Only the final stretch of the data is wanted: reproduce the line containing "-- ===== Notes" and each line after it, exactly.

═══ Input data

-- pv_equiv track=rewrite | github.com/Longtermhealth/longtermhealth-recommendations | scheduling/scheduler.py | reorder_by_primary_muscle
-- ===== SOURCE A (Python) =====
-- def get_primary_muscle(routine):
--     """
--     Extracts the primary muscle group from a routine.
--     Assumes the 'title' field in the routine's resources is a string like:
--       "abs (primary), obliques (secondary), hip abductors (secondary), ..."
--     """
--     tags = routine.get('attributes', {}).get('muscleTags')
--     if isinstance(tags, str):
--         parts = tags.split(',')
--         if parts:
--             primary_part = parts[0].strip()
--             primary = primary_part.split('(')[0].strip()
--             return primary
--     return None
--
-- def reorder_by_primary_muscle(routines):
--     """
--     Reorders a list of routines so that routines with the same primary muscle
--     are not scheduled directly one after the other if alternatives exist.
--
--     If no alternative is available, routines with the same primary muscle will be placed consecutively.
--     """
--     if not routines:
--         return routines
--
--     # We'll work with a copy of the list.
--     pool = routines.copy()
--     result = []
--
--     # Start with the first candidate.
--     result.append(pool.pop(0))
--
--     # Greedy algorithm: at each step, try to pick a routine from the pool whose primary muscle
--     # is different from the one last added.
--     while pool:
--         last_primary = get_primary_muscle(result[-1])
--         candidate_index = None
--         for i, candidate in enumerate(pool):
--             if get_primary_muscle(candidate) != last_primary:
--                 candidate_index = i
--                 break
--         if candidate_index is not None:
--             result.append(pool.pop(candidate_index))
--         else:
--             # No alternative found; take the first candidate even if it has the same primary muscle.
--             result.append(pool.pop(0))
--     return result
-- ===== SOURCE B (Python) =====
-- def _primary(routine):
--     tags = routine.get('attributes', {}).get('muscleTags')
--     if isinstance(tags, str):
--         parts = tags.split(',')
--         if parts:
--             return parts[0].strip().split('(')[0].strip()
--     return None
--
-- def reorder_by_primary_muscle(routines):
--     """Greedy reorder avoiding equal adjacent primary muscles, via per-muscle
--     FIFO index queues: primaries are computed once, and each step takes the
--     minimum queue front among muscles different from the last (falling back
--     to the last muscle's own queue)."""
--     if not routines:
--         return routines
--     prims = [_primary(r) for r in routines]
--     queues = {}
--     for i, p in enumerate(prims):
--         queues.setdefault(p, []).append(i)
--     first = queues[prims[0]].pop(0)
--     result = [routines[first]]
--     last = prims[first]
--     for _ in range(len(routines) - 1):
--         best = None
--         for p, q in queues.items():
--             if p != last and q and (best is None or q[0] < best):
--                 best = q[0]
--         if best is None:
--             best = queues[last][0]
--         queues[prims[best]].pop(0)
--         result.append(routines[best])
--         last = prims[best]
--     return result
-- ===== Notes on version B (the rewrite author's own statement) =====
-- stated objective: alternative
-- what changed: B computes each routine's primary muscle once and keeps per-muscle FIFO index queues, picking each step's routine as the minimum queue front among muscles different from the last, instead of A's rescan of the whole remaining pool with the primary re-parsed from the tag string on every comparison.
import Mathlib
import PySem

══════

**Solution to this task**
-- ===== Notes on version B (the rewrite author's own statement) =====
-- stated objective: alternative
-- what changed: B computes each routine's primary muscle once and keeps per-muscle FIFO index queues, picking each step's routine as the minimum queue front among muscles different from the last, instead of A's rescan of the whole remaining pool with the primary re-parsed from the tag string on every comparison.
import Mathlib
import PySem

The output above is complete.